ACTIVITY: Extract every line starting at the line that contains "per.flatMap (fun p =>" and ending with the final line of the data, inclusive; give only those lines, word for word.

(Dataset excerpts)
§

-- pv_equiv track=rewrite | github.com/zzkyyds/pypro | pyProject/testPy/t2.py | allPermutationsReverseOrNot
-- ===== SOURCE A (Python) =====
-- from itertools import permutations, product
--
-- def allPermutationsReverseOrNot(arr: list[list])->list[list[list]]:
--     '''
--     获取数组的所有排列,并且有反转或者不反转
--     总计2^n*n!
--     '''
--     if len(arr) == 0:
--         return []
--     if len(arr) == 1:
--         return arr+[arr[0][::-1]]
--     # 太大了,不考虑
--     if len(arr) >= 6:
--         return []
--     res = []
--     n = len(arr)
--     per = list(permutations(arr))
--     binary = list(product([False, True], repeat=n))
--     for p in per:
--         for bList in binary:
--             res.append([x if b else x[::-1] for x,b in zip(p,bList)])
--     return res
-- ===== SOURCE B (Python) =====
-- def _perms(rest):
--     # all permutations of rest, picking the leading element by ascending index
--     if not rest:
--         return [[]]
--     return [[rest[i]] + tail
--             for i in range(len(rest))
--             for tail in _perms(rest[:i] + rest[i + 1:])]
--
--
-- def _rows(p):
--     # each element reversed-or-not; leftmost position most significant, reversed first
--     if not p:
--         return [[]]
--     tails = _rows(p[1:])
--     return [[v] + t for v in (p[0][::-1], p[0]) for t in tails]
--
--
-- def allPermutationsReverseOrNot(arr: list[list]) -> list[list[list]]:
--     if len(arr) == 0 or len(arr) >= 6:
--         return []
--     return [row for p in _perms(arr) for row in _rows(p)]
-- ===== Notes on version B (the rewrite author's own statement) =====
-- stated objective: simpler
-- what changed: Replaces itertools.permutations and product([False,True],repeat=n) plus the nested append loops with two small recursive generators (index-picking permutations; reversed-then-plain orientation rows) fused by a single comprehension; Pre_ excludes singleton inputs where A returns a value outside the declared return type.
-- outside the precondition, e.g. on allPermutationsReverseOrNot([[1, 2]]): A returns [[1, 2], [2, 1]], B returns [[[2, 1]], [[1, 2]]]
import Mathlib
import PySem

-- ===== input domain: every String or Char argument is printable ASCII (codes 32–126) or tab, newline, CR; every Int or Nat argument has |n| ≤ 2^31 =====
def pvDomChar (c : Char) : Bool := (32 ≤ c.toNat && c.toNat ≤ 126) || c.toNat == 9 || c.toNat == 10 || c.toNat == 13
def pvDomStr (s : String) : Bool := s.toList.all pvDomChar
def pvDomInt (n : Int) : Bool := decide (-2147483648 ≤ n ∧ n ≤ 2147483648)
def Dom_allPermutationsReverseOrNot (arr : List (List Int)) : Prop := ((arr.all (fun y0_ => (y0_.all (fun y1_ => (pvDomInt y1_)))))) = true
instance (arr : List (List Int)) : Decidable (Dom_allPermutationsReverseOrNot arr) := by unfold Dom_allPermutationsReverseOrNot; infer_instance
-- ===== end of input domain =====

-- B replaces itertools.permutations/product with two small recursive generators fused by a
-- comprehension (objective: simpler); the singleton case, where A returns a differently-typed
-- value, is excluded by Pre_.

-- ===== PORT A =====
-- itertools-style helpers for port A: `picks l` pairs each element with the remaining list,
-- `permsA` enumerates permutations in itertools order, `boolVecs n` is product([False,True],repeat=n).
def picks (l : List (List Int)) : List (List Int × List (List Int)) :=
  match l with
  | [] => []
  | x :: xs => (x, xs) :: (picks xs).map (fun p => (p.1, x :: p.2))

def permsA : Nat → List (List Int) → List (List (List Int))
  | _, [] => [[]]
  | 0, _ :: _ => []
  | f + 1, x :: xs =>
      (picks (x :: xs)).flatMap (fun p => (permsA f p.2).map (fun t => p.1 :: t))

def boolVecs : Nat → List (List Bool)
  | 0 => [[]]
  | n + 1 => [false, true].flatMap (fun b => (boolVecs n).map (fun v => b :: v))

def allPermutationsReverseOrNot (arr : List (List Int)) : List (List (List Int)) :=
  if arr.length = 0 then []
  else if arr.length = 1 then
    -- Python here returns arr+[arr[0][::-1]], a list[list[int]] — not a value of the declared
    -- list[list[list]] type, hence unrepresentable; this branch lies outside Pre_.
    [[arr.headD []], [(arr.headD []).reverse]]
  else if 6 ≤ arr.length then []
  else
    let per := permsA arr.length arr
    let binary := boolVecs arr.length
    per.foldl (fun res p =>
      binary.foldl (fun res bList =>
        res ++ [(p.zip bList).map (fun xb => if xb.2 then xb.1 else xb.1.reverse)]) res) []

-- ===== PORT B =====
-- `permsB` picks the leading element by ascending index from the remaining list;
-- `rowsB` prepends each element reversed-then-plain to the rows of the tail.
def permsB : Nat → List (List Int) → List (List (List Int))
  | _, [] => [[]]
  | 0, _ :: _ => []
  | f + 1, x :: xs =>
      (List.range (x :: xs).length).flatMap (fun i =>
        (permsB f ((x :: xs).take i ++ (x :: xs).drop (i + 1))).map
          (fun t => (x :: xs).getD i [] :: t))

def rowsB : List (List Int) → List (List (List Int))
  | [] => [[]]
  | x :: xs =>
      let tails := rowsB xs
      [x.reverse, x].flatMap (fun v => tails.map (fun t => v :: t))

def allPermutationsReverseOrNot_alt (arr : List (List Int)) : List (List (List Int)) :=
  if arr.length = 0 ∨ 6 ≤ arr.length then []
  else (permsB arr.length arr).flatMap rowsB

-- ===== PRECONDITION & SPEC =====
-- Pre_ excludes singleton lists: there A returns arr+[arr[0][::-1]], a list of int-lists rather
-- than a value of the declared list-of-list-of-lists return type; B returns the wrapped rows.
def Pre_allPermutationsReverseOrNot (arr : List (List Int)) : Prop := arr.length ≠ 1
instance (arr : List (List Int)) : Decidable (Pre_allPermutationsReverseOrNot arr) := by
  unfold Pre_allPermutationsReverseOrNot; infer_instance

def pvWitness_allPermutationsReverseOrNot : List (List Int) := [[1, 2], [3]]

def Spec_allPermutationsReverseOrNot (arr : List (List Int)) (out : List (List (List Int))) : Prop := out = allPermutationsReverseOrNot_alt arr
instance (arr : List (List Int)) (out : List (List (List Int))) : Decidable (Spec_allPermutationsReverseOrNot arr out) := by unfold Spec_allPermutationsReverseOrNot; infer_instance

-- ===== CLAIM (what is proved, stated in full; the proofs are below) =====
def Claim_equal_allPermutationsReverseOrNot : Prop := ∀ (arr : List (List Int)), Dom_allPermutationsReverseOrNot arr → Pre_allPermutationsReverseOrNot arr → Spec_allPermutationsReverseOrNot arr (allPermutationsReverseOrNot arr)

-- ===== LEMMAS AND PROOFS =====

-- picks is the index-based enumeration permsB uses
theorem picks_eq (l : List (List Int)) :
    picks l = (List.range l.length).map
      (fun i => (l.getD i [], l.take i ++ l.drop (i + 1))) := by
  induction l with
  | nil => simp [picks]
  | cons x xs ih =>
      simp only [picks, ih, List.length_cons, List.range_succ_eq_map, List.map_cons,
        List.map_map]
      refine congrArg₂ List.cons (by simp) ?_
      apply List.map_congr_left
      intro i hi
      simp [Function.comp]

theorem permsA_eq_permsB (f : Nat) : ∀ l, permsA f l = permsB f l := by
  induction f with
  | zero =>
      intro l; cases l <;> rfl
  | succ f ih =>
      intro l
      cases l with
      | nil => rfl
      | cons x xs =>
          show (picks (x :: xs)).flatMap _ = (List.range (x :: xs).length).flatMap _
          rw [picks_eq, List.flatMap_map]
          apply List.flatMap_congr
          intro i _
          rw [ih]

-- every permutation keeps the length
theorem permsB_length (f : Nat) :
    ∀ l : List (List Int), l.length ≤ f → ∀ p ∈ permsB f l, p.length = l.length := by
  induction f with
  | zero =>
      intro l hl p hp
      cases l with
      | nil => simp [permsB] at hp; simp [hp]
      | cons x xs => simp at hl
  | succ f ih =>
      intro l hl p hp
      cases l with
      | nil => simp [permsB] at hp; simp [hp]
      | cons x xs =>
          simp only [List.length_cons] at hl
          simp only [permsB, List.mem_flatMap, List.mem_map, List.mem_range] at hp
          obtain ⟨i, hi, t, ht, rfl⟩ := hp
          simp only [List.length_cons] at hi
          have hlen : ((x :: xs).take i ++ (x :: xs).drop (i + 1)).length = xs.length := by
            simp only [List.length_append, List.length_take, List.length_drop,
              List.length_cons]
            omega
          have := ih ((x :: xs).take i ++ (x :: xs).drop (i + 1))
            (by simp only [hlen]; omega) t ht
          simp only [List.length_cons, this, hlen]

-- the inner loop over product([False,True],repeat=n) equals rowsB
theorem map_boolVecs_eq_rowsB (p : List (List Int)) :
    (boolVecs p.length).map
      (fun bList => (p.zip bList).map (fun xb => if xb.2 then xb.1 else xb.1.reverse))
      = rowsB p := by
  induction p with
  | nil => rfl
  | cons x xs ih =>
      simp only [List.length_cons, boolVecs, rowsB, List.map_flatMap, List.map_map]
      simp only [List.flatMap_cons, List.flatMap_nil, List.append_nil]
      rw [← ih]
      refine congrArg₂ (· ++ ·) ?_ ?_ <;>
        · rw [List.map_map]
          apply List.map_congr_left
          intro v _
          simp [List.zip]

-- one pass of the inner appending foldl
theorem foldl_append_singleton (binary : List (List Bool)) (p : List (List Int))
    (init : List (List (List Int))) :
    binary.foldl (fun res bList =>
      res ++ [(p.zip bList).map (fun xb => if xb.2 then xb.1 else xb.1.reverse)]) init
    = init ++ binary.map (fun bList =>
        (p.zip bList).map (fun xb => if xb.2 then xb.1 else xb.1.reverse)) := by
  induction binary generalizing init with
  | nil => simp
  | cons b bs ih => simp [ih]

-- the nested appending foldl is a flatMap
theorem foldl_foldl_eq_flatMap (per : List (List (List Int))) (binary : List (List Bool))
    (init : List (List (List Int))) :
    per.foldl (fun res p =>
      binary.foldl (fun res bList =>
        res ++ [(p.zip bList).map (fun xb => if xb.2 then xb.1 else xb.1.reverse)]) res) init
    = init ++ per.flatMap (fun p =>
        binary.map (fun bList =>
          (p.zip bList).map (fun xb => if xb.2 then xb.1 else xb.1.reverse))) := by
  induction per generalizing init with
  | nil => simp
  | cons p ps ih =>
      rw [List.foldl_cons, foldl_append_singleton, ih, List.flatMap_cons, List.append_assoc]

-- ===== VERDICT (by name: the statement is the Claim_ definition above) =====
theorem allPermutationsReverseOrNot_spec : Claim_equal_allPermutationsReverseOrNot := by
  intro arr _ hpre
  unfold Spec_allPermutationsReverseOrNot allPermutationsReverseOrNot allPermutationsReverseOrNot_alt
  by_cases h0 : arr.length = 0
  · simp [h0]
  · by_cases h6 : 6 ≤ arr.length
    · rw [if_neg h0, if_neg hpre, if_pos h6, if_pos (Or.inr h6)]
    · rw [if_neg h0, if_neg hpre, if_neg h6,
        if_neg (by omega : ¬(arr.length = 0 ∨ 6 ≤ arr.length))]
      rw [permsA_eq_permsB, foldl_foldl_eq_flatMap, List.nil_append]
      apply List.flatMap_congr
      intro p hp
      have hlen := permsB_length arr.length arr (le_refl _) p hp
      rw [← hlen]
      exact map_boolVecs_eq_rowsB p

§

SOLVED PROBLEM:
    = init ++ per.flatMap (fun p =>
        binary.map (fun bList =>
          (p.zip bList).map (fun xb => if xb.2 then xb.1 else xb.1.reverse))) := by
  induction per generalizing init with
  | nil => simp
  | cons p ps ih =>
      rw [List.foldl_cons, foldl_append_singleton, ih, List.flatMap_cons, List.append_assoc]

-- ===== VERDICT (by name: the statement is the Claim_ definition above) =====
theorem allPermutationsReverseOrNot_spec : Claim_equal_allPermutationsReverseOrNot := by
  intro arr _ hpre
  unfold Spec_allPermutationsReverseOrNot allPermutationsReverseOrNot allPermutationsReverseOrNot_alt
  by_cases h0 : arr.length = 0
  · simp [h0]
  · by_cases h6 : 6 ≤ arr.length
    · rw [if_neg h0, if_neg hpre, if_pos h6, if_pos (Or.inr h6)]
    · rw [if_neg h0, if_neg hpre, if_neg h6,
        if_neg (by omega : ¬(arr.length = 0 ∨ 6 ≤ arr.length))]
      rw [permsA_eq_permsB, foldl_foldl_eq_flatMap, List.nil_append]
      apply List.flatMap_congr
      intro p hp
      have hlen := permsB_length arr.length arr (le_refl _) p hp
      rw [← hlen]
      exact map_boolVecs_eq_rowsB p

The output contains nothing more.